● **Description of the task**: Only a slice of the listing below is wanted. Retype the lines from the one containing "model.startswith('mistral') else 'openai'" through the one containing "-- stated objective: alternative", exactly, both ends included.

BEGIN

-- pv_equiv track=rewrite | github.com/bluewings1211/YouTube_Video_Summarizer | src/utils/call_llm.py | detect_provider_from_model
-- ===== SOURCE A (Python) =====
-- def detect_provider_from_model(model: str) -> str:
--     """Detect provider from model name."""
--     if model.startswith('gpt-'):
--         return 'openai'
--     elif model.startswith('claude-'):
--         return 'anthropic'
--     elif any(model.startswith(prefix) for prefix in ['llama', 'mistral', 'qwen', 'phi', 'gemma']):
--         return 'ollama'
--     else:
--         return 'openai'  # Default to OpenAI
-- ===== SOURCE B (Python) =====
-- def detect_provider_from_model(model: str) -> str:
--     """Detect provider from model name."""
--     # Trie-style dispatch: one look at the first character picks the single
--     # candidate prefix worth testing; no test for the prefix that maps to the default is needed, because its branch returns
--     # the default value anyway.
--     c = model[:1]
--     if c == 'c':
--         return 'anthropic' if model.startswith('claude-') else 'openai'
--     if c == 'g':
--         return 'ollama' if model.startswith('gemma') else 'openai'
--     if c == 'l':
--         return 'ollama' if model.startswith('llama') else 'openai'
--     if c == 'm':
--         return 'ollama' if model.startswith('mistral') else 'openai'
--     if c == 'q':
--         return 'ollama' if model.startswith('qwen') else 'openai'
--     if c == 'p':
--         return 'ollama' if model.startswith('phi') else 'openai'
--     return 'openai'
-- ===== Notes on version B (the rewrite author's own statement) =====
-- stated objective: alternative
-- what changed: Replaced the ordered prefix-scan if/elif/any chain with a trie-style dispatch on the first character that runs at most one startswith test, and dropped the test for the prefix whose branch returns the default value anyway.
import Mathlib
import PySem

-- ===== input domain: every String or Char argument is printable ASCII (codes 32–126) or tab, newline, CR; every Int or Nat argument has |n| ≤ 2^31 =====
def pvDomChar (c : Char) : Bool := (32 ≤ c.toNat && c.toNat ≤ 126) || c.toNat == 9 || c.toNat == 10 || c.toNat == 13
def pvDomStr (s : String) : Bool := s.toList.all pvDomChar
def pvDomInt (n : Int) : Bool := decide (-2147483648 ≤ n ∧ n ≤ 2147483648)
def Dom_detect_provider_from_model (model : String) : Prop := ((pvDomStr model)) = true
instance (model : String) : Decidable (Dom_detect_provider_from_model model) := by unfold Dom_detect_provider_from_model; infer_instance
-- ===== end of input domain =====

-- B replaces A's ordered prefix scan by a trie-style dispatch on the first character with at most one prefix test (alternative decomposition; same cost).

-- ===== PORT A =====
def detect_provider_from_model (model : String) : String :=
  if PySem.Str.startswith model "gpt-" then "openai"
  else if PySem.Str.startswith model "claude-" then "anthropic"
  else if (["llama", "mistral", "qwen", "phi", "gemma"].any fun pre => PySem.Str.startswith model pre) then "ollama"
  else "openai"

-- ===== PORT B =====
-- B: trie-style dispatch on model[:1]; at most one prefix test; the redundant
-- test for the prefix whose branch returns the default is dropped.
def detect_provider_from_model_alt (model : String) : String :=
  let c := PySem.Str.slice model none (some 1)
  if c = "c" then (if PySem.Str.startswith model "claude-" then "anthropic" else "openai")
  else if c = "g" then (if PySem.Str.startswith model "gemma" then "ollama" else "openai")
  else if c = "l" then (if PySem.Str.startswith model "llama" then "ollama" else "openai")
  else if c = "m" then (if PySem.Str.startswith model "mistral" then "ollama" else "openai")
  else if c = "q" then (if PySem.Str.startswith model "qwen" then "ollama" else "openai")
  else if c = "p" then (if PySem.Str.startswith model "phi" then "ollama" else "openai")
  else "openai"

-- ===== PRECONDITION & SPEC =====
def Spec_detect_provider_from_model (model : String) (out : String) : Prop := out = detect_provider_from_model_alt model
instance (model : String) (out : String) : Decidable (Spec_detect_provider_from_model model out) := by unfold Spec_detect_provider_from_model; infer_instance

-- ===== CLAIM (what is proved, stated in full; the proofs are below) =====
def Claim_equal_detect_provider_from_model : Prop := ∀ (model : String), Dom_detect_provider_from_model model → Spec_detect_provider_from_model model (detect_provider_from_model model)

-- ===== LEMMAS AND PROOFS =====

-- toList values of the string literals used by the ports
theorem pvToList_gpt : "gpt-".toList = ['g','p','t','-'] := rfl
theorem pvToList_claude : "claude-".toList = ['c','l','a','u','d','e','-'] := rfl
theorem pvToList_llama : "llama".toList = ['l','l','a','m','a'] := rfl
theorem pvToList_mistral : "mistral".toList = ['m','i','s','t','r','a','l'] := rfl
theorem pvToList_qwen : "qwen".toList = ['q','w','e','n'] := rfl
theorem pvToList_phi : "phi".toList = ['p','h','i'] := rfl
theorem pvToList_gemma : "gemma".toList = ['g','e','m','m','a'] := rfl
theorem pvToList_c : "c".toList = ['c'] := rfl
theorem pvToList_g : "g".toList = ['g'] := rfl
theorem pvToList_l : "l".toList = ['l'] := rfl
theorem pvToList_m : "m".toList = ['m'] := rfl
theorem pvToList_q : "q".toList = ['q'] := rfl
theorem pvToList_p : "p".toList = ['p'] := rfl

theorem pvKey (L : List Char) :
    (if PySem.Chars.startswith L ['g','p','t','-'] = true then "openai"
     else if PySem.Chars.startswith L ['c','l','a','u','d','e','-'] = true then "anthropic"
     else if (["llama", "mistral", "qwen", "phi", "gemma"].any fun pre => PySem.Chars.startswith L pre.toList) = true then "ollama"
     else "openai") =
    (if List.take 1 L = ['c'] then (if PySem.Chars.startswith L ['c','l','a','u','d','e','-'] = true then "anthropic" else "openai")
     else if List.take 1 L = ['g'] then (if PySem.Chars.startswith L ['g','e','m','m','a'] = true then "ollama" else "openai")
     else if List.take 1 L = ['l'] then (if PySem.Chars.startswith L ['l','l','a','m','a'] = true then "ollama" else "openai")
     else if List.take 1 L = ['m'] then (if PySem.Chars.startswith L ['m','i','s','t','r','a','l'] = true then "ollama" else "openai")
     else if List.take 1 L = ['q'] then (if PySem.Chars.startswith L ['q','w','e','n'] = true then "ollama" else "openai")
     else if List.take 1 L = ['p'] then (if PySem.Chars.startswith L ['p','h','i'] = true then "ollama" else "openai")
     else "openai") := by
  cases L with
  | nil => simp [PySem.Chars.startswith_iff]
  | cons c rest =>
      simp only [PySem.Chars.startswith_iff, pvToList_llama, pvToList_mistral, pvToList_qwen,
        pvToList_phi, pvToList_gemma, List.any_cons, List.any_nil, Bool.or_eq_true,
        List.cons_prefix_cons, List.take_succ_cons, List.take_zero, List.cons.injEq, and_true]
      by_cases hc : c = 'c' <;> by_cases hg : c = 'g' <;> by_cases hl : c = 'l' <;>
        by_cases hm : c = 'm' <;> by_cases hq : c = 'q' <;> by_cases hp : c = 'p' <;>
        simp_all <;>
        first
        | -- c = 'g': a string cannot start with both "pt-" and "emma"
          (intro h1 h2
           rcases h1 with ⟨t1, ht1⟩
           rcases h2 with ⟨t2, ht2⟩
           rw [← ht1] at ht2
           simp at ht2)
        | -- c matches none of the dispatch characters: every branch condition is false
          (intro _
           simp [Ne.symm hc, Ne.symm hg, Ne.symm hl, Ne.symm hm, Ne.symm hq, Ne.symm hp])

-- ===== VERDICT (by name: the statement is the Claim_ definition above) =====
theorem detect_provider_from_model_spec : Claim_equal_detect_provider_from_model := by
  intro model _
  unfold Spec_detect_provider_from_model detect_provider_from_model detect_provider_from_model_alt
  have hslice : (PySem.Str.slice model none (some 1)).toList = model.toList.take 1 := by
    simp [PySem.Str.slice]
    exact_mod_cast PySem.List.slice_to_natCast model.toList 1
  have heq : ∀ t : String, (PySem.Str.slice model none (some 1) = t) ↔ model.toList.take 1 = t.toList := by
    intro t
    rw [← String.toList_inj, hslice]
  simp only [heq, PySem.Str.startswith_eq, pvToList_gpt, pvToList_claude, pvToList_llama,
    pvToList_mistral, pvToList_qwen, pvToList_phi, pvToList_gemma, pvToList_c, pvToList_g,
    pvToList_l, pvToList_m, pvToList_q, pvToList_p]
  exact pvKey model.toList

END

● **Result**:
--         return 'ollama' if model.startswith('mistral') else 'openai'
--     if c == 'q':
--         return 'ollama' if model.startswith('qwen') else 'openai'
--     if c == 'p':
--         return 'ollama' if model.startswith('phi') else 'openai'
--     return 'openai'
-- ===== Notes on version B (the rewrite author's own statement) =====
-- stated objective: alternative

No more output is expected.